Адам покосился на друга:
— Уверен, что Нат понятия не имел о роде занятий мисс Труслоу.
— Нет, имел. — сказал Старбак, опустив ладонь на плечо Салли, — Но, как я уже говорил, она — мой друг.
— И вы попустительствуете подобной «дружбе», да, мистер Фальконер? «Дружбе» с блудницей?
— Нет, — пробормотал Адам, — Я… нет, не попустительствую…
— Ты совсем, как твой отец, — презрительно бросила Салли, — Труха от корки до сердцевины. Без денег были бы вы, Фальконеры, хуже псов.
Она рывком высвободила плечо из-под руки Натаниэля и пошла в дождь.
Старбак дёрнулся за ней, но запнулся, невольно повиновавшись окрику миссис Гордон:
— Стойте, мистер Старбак! Учтите, вы сейчас выбираете между Господом и сатаной!
— Да, Нат! — поддержал будущую тёщу Адам, — Пусть себе идёт, оставь её!
— Почему? Потому что она — шлюха? — Натаниэля душила дикая ненависть к этим напыщенным ханжам, — Она — мой друг, Адам, а друзей бросать негоже. Будьте вы все прокляты.
Он побежал за Салли, догнал её у крайнего барака, где грязный склон парка Чимборазо уходил вниз, к любимой дуэльной площадке горожан у ручья Блади-Ран.
— Прости. — сказал Старбак Салли, беря её за руку.
Девушка шмыгнула носом. Причёска её растрепалась и намокла. Салли плакала. Старбак притянул её к себе, закрыв полами шинели. Капли дождя падали ему на лицо.
— Ты был прав. — тоскливо признала Салли, прижавшись к его груди, — Не надо было идти.
— Они не имели права так с тобой обходиться.
Салли всхлипнул:
— Просто иногда так хочется быть, как все, понимаешь? Иметь свой дом, детишек, ковёр на полу и яблоню во дворе. Не быть, как папаша, и не быть такой, как сейчас. Я не собираюсь быть такой всю жизнь, Нат. Я хочу жить, как все. Ты понимаешь меня, Нат?
Она подняла заплаканное личико, освещённое отсветами огней кузниц, день и ночь работавших на дальнем берегу ручья.
Старбак погладил её по мокрой от слёз щеке:
— Понимаю.
— А ты, разве ты не хочешь быть, как все?
— Иногда.
— Иногда… — она вытерла нос и отбросила со лба прилипшую прядку, — Я думала, что, может, когда война закончится, у меня хватит денег открыть магазинчик.
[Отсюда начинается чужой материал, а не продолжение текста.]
-- pv_equiv track=rewrite | github.com/pkgcore/pkgcore | src/pkgcore/ebuild/filter_env.py | is_envvar
-- ===== SOURCE A (Python) =====
-- def is_envvar(buff, pos):
--     """:return: start, end, pos or None, None, None tuple."""
--     try:
--         while buff[pos] in ' \t':
--             pos += 1
--         start = pos
--         while True:
--             if buff[pos] in '\0"\'()- \t\n':
--                 return None, None, None
--             if buff[pos] == '=':
--                 if pos == start:
--                     return None, None, None
--                 return start, pos, pos + 1
--             pos += 1
--     except IndexError:
--         return None, None, None
-- ===== SOURCE B (Python) =====
-- import re
--
-- # name = run of chars that are not NUL, quote, paren, dash, whitespace or '=',
-- # preceded by optional spaces/tabs and followed by '='
-- _ENVVAR_RE = re.compile(r"[ \t]*([^\x00\"'()\-= \t\n]+)=")
--
--
-- def is_envvar(buff, pos):
--     """:return: start, end, pos or None, None, None tuple."""
--     m = _ENVVAR_RE.match(buff, pos)
--     if m is None:
--         return None, None, None
--     return m.start(1), m.end(1), m.end(1) + 1
-- ===== Notes on version B (the rewrite author's own statement) =====
-- stated objective: idiomatic
-- what changed: Replaces the two hand-written index-stepping scan loops with a single anchored compiled regex ([ \t]*(name)+=) whose C-level match loop yields start/end directly.
-- outside the precondition, e.g. on is_envvar('A=', -2): A returns (-2, -1, 0), B returns (0, 1, 2)
import Mathlib
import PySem

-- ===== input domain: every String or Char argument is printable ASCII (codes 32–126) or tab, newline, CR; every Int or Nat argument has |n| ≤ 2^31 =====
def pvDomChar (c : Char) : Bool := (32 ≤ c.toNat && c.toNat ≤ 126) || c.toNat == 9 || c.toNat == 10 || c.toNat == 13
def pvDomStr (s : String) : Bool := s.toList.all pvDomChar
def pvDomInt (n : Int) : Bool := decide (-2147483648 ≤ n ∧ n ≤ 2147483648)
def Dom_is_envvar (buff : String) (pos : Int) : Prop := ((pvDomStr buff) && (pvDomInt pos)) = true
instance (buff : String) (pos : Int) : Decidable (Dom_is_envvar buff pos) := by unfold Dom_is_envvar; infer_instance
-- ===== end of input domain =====

-- B replaces A's two hand-written index-stepping loops by one anchored regex match (more idiomatic); equivalence is claimed for pos ≥ 0 (see Pre_).

-- ===== PORT A =====

-- `pos < length` out of a successful pyGet?, for the termination measures below
theorem pv_pyGet?_lt {α : Type} {l : List α} {i : Int} {c : α}
    (h : PySem.List.pyGet? l i = some c) : i < (l.length : Int) := by
  by_contra hn
  have h2 : PySem.List.pyGet? l i = none :=
    (PySem.List.pyGet?_eq_none_iff l i).2 (by simp [PySem.Raise.InRange]; omega)
  rw [h2] at h; simp at h

-- inner `while True` loop of A: scan from `pos`, `start` fixed
def pvAScan (l : List Char) (start pos : Int) : Option Int × Option Int × Option Int :=
  match h : PySem.List.pyGet? l pos with
  | none => (none, none, none)          -- IndexError
  | some c =>
    if c = '\x00' ∨ c = '"' ∨ c = '\'' ∨ c = '(' ∨ c = ')' ∨ c = '-' ∨ c = ' ' ∨ c = '\t' ∨ c = '\n' then
      (none, none, none)
    else if c = '=' then
      if pos = start then (none, none, none) else (some start, some pos, some (pos + 1))
    else pvAScan l start (pos + 1)
termination_by ((l.length : Int) - pos).toNat
decreasing_by have := pv_pyGet?_lt h; omega

-- leading `while buff[pos] in ' \t'` loop of A
def pvASkip (l : List Char) (pos : Int) : Option Int × Option Int × Option Int :=
  match h : PySem.List.pyGet? l pos with
  | none => (none, none, none)          -- IndexError
  | some c =>
    if c = ' ' ∨ c = '\t' then pvASkip l (pos + 1)
    else pvAScan l pos pos
termination_by ((l.length : Int) - pos).toNat
decreasing_by have := pv_pyGet?_lt h; omega

def is_envvar (buff : String) (pos : Int) : Option Int × Option Int × Option Int :=
  pvASkip buff.toList pos

-- ===== PORT B =====

-- the negated character class [^\x00"'()\-= \t\n] of B's regex
def pvNameChar (c : Char) : Bool :=
  !(c = '\x00' || c = '"' || c = '\'' || c = '(' || c = ')' || c = '-' || c = '=' || c = ' ' || c = '\t' || c = '\n')

-- Hand transliteration of the regex `[ \t]*([^\x00"'()\-= \t\n]+)=` matched at index i.
-- Exact because the two quantified classes are disjoint from each other and from '=',
-- so the greedy quantifiers never backtrack: the match is 'skip the maximal ws run,
-- take the maximal nonempty run of name chars, require the next char to be ='.
def pvBmatch (l : List Char) (i : Nat) : Option Int × Option Int × Option Int :=
  let ws := (l.drop i).takeWhile (fun c => c = ' ' || c = '\t')
  let s := i + ws.length
  let name := (l.drop s).takeWhile pvNameChar
  let e := s + name.length
  if name ≠ [] ∧ l[e]? = some '=' then (some (s : Int), some (e : Int), some ((e : Int) + 1))
  else (none, none, none)

def is_envvar_alt (buff : String) (pos : Int) : Option Int × Option Int × Option Int :=
  pvBmatch buff.toList (max pos 0).toNat    -- re.match clamps a negative pos to 0

-- ===== PRECONDITION & SPEC =====
-- Pre_ excludes negative pos, outside the scanner's natural domain: there A's manual
-- indexing wraps around to the end of the buffer while B's re.match clamps pos to 0.
def Pre_is_envvar (buff : String) (pos : Int) : Prop := 0 ≤ pos
instance (buff : String) (pos : Int) : Decidable (Pre_is_envvar buff pos) := by unfold Pre_is_envvar; infer_instance
def pvWitness_is_envvar : String × Int := ("  FOO=bar", 0)

def Spec_is_envvar (buff : String) (pos : Int) (out : Option Int × Option Int × Option Int) : Prop := out = is_envvar_alt buff pos
instance (buff : String) (pos : Int) (out : Option Int × Option Int × Option Int) : Decidable (Spec_is_envvar buff pos out) := by unfold Spec_is_envvar; infer_instance

-- ===== CLAIM (what is proved, stated in full; the proofs are below) =====
def Claim_equal_is_envvar : Prop := ∀ (buff : String) (pos : Int), Dom_is_envvar buff pos → Pre_is_envvar buff pos → Spec_is_envvar buff pos (is_envvar buff pos)

-- ===== LEMMAS AND PROOFS =====

theorem pv_drop_cons {l : List Char} {i : Nat} {c : Char} (hgi : l[i]? = some c) :
    l.drop i = c :: l.drop (i + 1) := by
  have hlt : i < l.length := by
    by_contra hn
    rw [List.getElem?_eq_none_iff.2 (by omega)] at hgi; simp at hgi
  rw [List.drop_eq_getElem_cons hlt]
  have h2 := List.getElem?_eq_getElem hlt
  rw [h2] at hgi
  rw [Option.some.inj hgi]

theorem pvAScan_char (l : List Char) (s : Nat) : ∀ (k i : Nat), l.length - i ≤ k →
    pvAScan l s i =
      (let name := (l.drop i).takeWhile pvNameChar
       let e := i + name.length
       if l[e]? = some '=' then
         (if e = s then ((none : Option Int), (none : Option Int), (none : Option Int))
          else (some (s : Int), some (e : Int), some ((e : Int) + 1)))
       else (none, none, none)) := by
  intro k
  induction k with
  | zero =>
    intro i hk
    have hlen : l.length ≤ i := by omega
    have hgi : l[i]? = none := List.getElem?_eq_none_iff.2 hlen
    rw [pvAScan]
    split
    · simp [List.drop_eq_nil_of_le hlen, hgi]
    · next c h =>
      have hc : l[i]? = some c := by simpa using h
      rw [hgi] at hc; simp at hc
  | succ k ih =>
    intro i hk
    rw [pvAScan]
    split
    · next h =>
      have hgi : l[i]? = none := by simpa using h
      have hlen : l.length ≤ i := List.getElem?_eq_none_iff.1 hgi
      simp [List.drop_eq_nil_of_le hlen, hgi]
    · next c h =>
      have hgi : l[i]? = some c := by simpa using h
      have hdrop := pv_drop_cons hgi
      by_cases hforb : c = '\x00' ∨ c = '"' ∨ c = '\'' ∨ c = '(' ∨ c = ')' ∨ c = '-' ∨ c = ' ' ∨ c = '\t' ∨ c = '\n'
      · -- forbidden char: the name run is empty and l[i] ≠ '='
        have hname : ¬ pvNameChar c = true := by
          rcases hforb with h'|h'|h'|h'|h'|h'|h'|h'|h' <;> simp [pvNameChar, h']
        have hne : c ≠ '=' := by
          rcases hforb with h'|h'|h'|h'|h'|h'|h'|h'|h' <;> simp [h']
        have htw : (l.drop i).takeWhile pvNameChar = [] := by
          rw [hdrop, List.takeWhile_cons_of_neg (by simpa using hname)]
        rw [if_pos hforb]
        simp [htw, hgi, hne]
      · by_cases heq : c = '='
        · have htw : (l.drop i).takeWhile pvNameChar = [] := by
            rw [hdrop, heq, List.takeWhile_cons_of_neg (by decide)]
          rw [if_neg hforb, if_pos heq]
          subst heq
          simp only [htw, List.length_nil, Nat.add_zero, hgi, if_pos rfl]
          by_cases his : i = s
          · simp [his]
          · have : (i : Int) ≠ (s : Int) := by exact_mod_cast his
            simp [his, this]
        · -- name char: A recurses at pos+1, the name run absorbs c
          have hname : pvNameChar c = true := by
            simp only [pvNameChar, Bool.not_eq_true']
            push_neg at hforb
            simp [hforb.1, hforb.2.1, hforb.2.2.1, hforb.2.2.2.1, hforb.2.2.2.2.1,
              hforb.2.2.2.2.2.1, heq, hforb.2.2.2.2.2.2.1, hforb.2.2.2.2.2.2.2.1,
              hforb.2.2.2.2.2.2.2.2]
          have htw : (l.drop i).takeWhile pvNameChar = c :: (l.drop (i+1)).takeWhile pvNameChar := by
            rw [hdrop, List.takeWhile_cons_of_pos hname]
          rw [if_neg hforb, if_neg heq]
          have hcast : ((i : Int) + 1) = ((i + 1 : Nat) : Int) := by push_cast; ring
          rw [hcast, ih (i + 1) (by omega)]
          simp only [htw, List.length_cons]
          have harith : i + (((l.drop (i+1)).takeWhile pvNameChar).length + 1)
              = i + 1 + ((l.drop (i+1)).takeWhile pvNameChar).length := by omega
          rw [harith]

theorem pvASkip_eq (l : List Char) : ∀ (k i : Nat), l.length - i ≤ k →
    pvASkip l i = pvBmatch l i := by
  intro k
  induction k with
  | zero =>
    intro i hk
    have hlen : l.length ≤ i := by omega
    have hgi : l[i]? = none := List.getElem?_eq_none_iff.2 hlen
    rw [pvASkip]
    split
    · simp [pvBmatch, List.drop_eq_nil_of_le hlen]
    · next c h =>
      have hc : l[i]? = some c := by simpa using h
      rw [hgi] at hc; simp at hc
  | succ k ih =>
    intro i hk
    rw [pvASkip]
    split
    · next h =>
      have hgi : l[i]? = none := by simpa using h
      have hlen : l.length ≤ i := List.getElem?_eq_none_iff.1 hgi
      simp [pvBmatch, List.drop_eq_nil_of_le hlen]
    · next c h =>
      have hgi : l[i]? = some c := by simpa using h
      have hdrop := pv_drop_cons hgi
      by_cases hws : c = ' ' ∨ c = '\t'
      · -- whitespace: skip loop advances; B's ws run absorbs c
        have hwsb : (c = ' ' || c = '\t') = true := by rcases hws with h'|h' <;> simp [h']
        have htw : (l.drop i).takeWhile (fun c => c = ' ' || c = '\t')
            = c :: (l.drop (i+1)).takeWhile (fun c => c = ' ' || c = '\t') := by
          rw [hdrop]; simp [List.takeWhile_cons, hwsb]
        have hcast : ((i : Int) + 1) = ((i + 1 : Nat) : Int) := by push_cast; ring
        rw [if_pos hws, hcast, ih (i + 1) (by omega)]
        simp only [pvBmatch, htw, List.length_cons]
        have harith : i + (((l.drop (i+1)).takeWhile (fun c => c = ' ' || c = '\t')).length + 1)
            = i + 1 + ((l.drop (i+1)).takeWhile (fun c => c = ' ' || c = '\t')).length := by omega
        rw [harith]
      · -- non-ws: A enters the scan loop with start = i; B's ws run is empty
        have hwsb : ¬ (c = ' ' || c = '\t') = true := by
          push_neg at hws; simp [hws.1, hws.2]
        have htw : (l.drop i).takeWhile (fun c => c = ' ' || c = '\t') = [] := by
          rw [hdrop, List.takeWhile_cons_of_neg (by simpa using hwsb)]
        rw [if_neg hws, pvAScan_char l i (l.length - i) i (le_refl _)]
        simp only [pvBmatch, htw, List.length_nil, Nat.add_zero]
        set name := (l.drop i).takeWhile pvNameChar with hnamedef
        by_cases hget : l[i + name.length]? = some '='
        · rw [if_pos hget]
          by_cases hnil : name = []
          · have hz : name.length = 0 := by rw [hnil]; rfl
            simp [hz, hnil]
          · have hne : i + name.length ≠ i := by
              have := List.length_pos_iff.2 hnil; omega
            simp [hnil, hget, hne]
        · simp [hget]

-- ===== VERDICT (by name: the statement is the Claim_ definition above) =====
theorem is_envvar_spec : Claim_equal_is_envvar := by
  intro buff pos _ hpre
  unfold Spec_is_envvar is_envvar is_envvar_alt
  have hp : (0 : Int) ≤ pos := hpre
  have hmax : max pos 0 = pos := by omega
  have hcast : pos = ((pos.toNat : Nat) : Int) := (Int.toNat_of_nonneg hpre).symm
  rw [hmax, hcast]
  exact pvASkip_eq buff.toList (buff.toList.length - pos.toNat) pos.toNat (le_refl _)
Ничего особенного, Нат. Галантерея или ещё что. Я деньги-то не трачу, откладываю. Быть, как все. Больше никаких «Ройал». Но папаша прав, — в голосе её прозвучали мстительные нотки, — Все люди делятся на волков и овец. Волков и овец, Нат.
Она повернулась к госпиталю и ткнула пальцем:
— Они — овцы, Нат. И твой друг тоже. Он, как его отец. Подкаблучник.
Старбак привлёк её к себе, а сам невидяще смотрел на воду, на раздробленное дождём в мелкие чешуйки отражение огней мастерских. До этой минуты Натаниэль не понимал, насколько он одинок. Изгой. Волк-одиночка. И Салли, отверженная из-за того, что, отчаянно стремясь быть, как все, посмела пренебречь правилами «приличного общества», и это самое «общество» от неё отвернулось. И от Натаниэля тоже. Но Натаниэль был не только изгоем, а ещё и солдатом. И он станет лучшим солдатом, какого только знало это «приличное общество», и им придётся улыбаться ему, хотят они того или нет.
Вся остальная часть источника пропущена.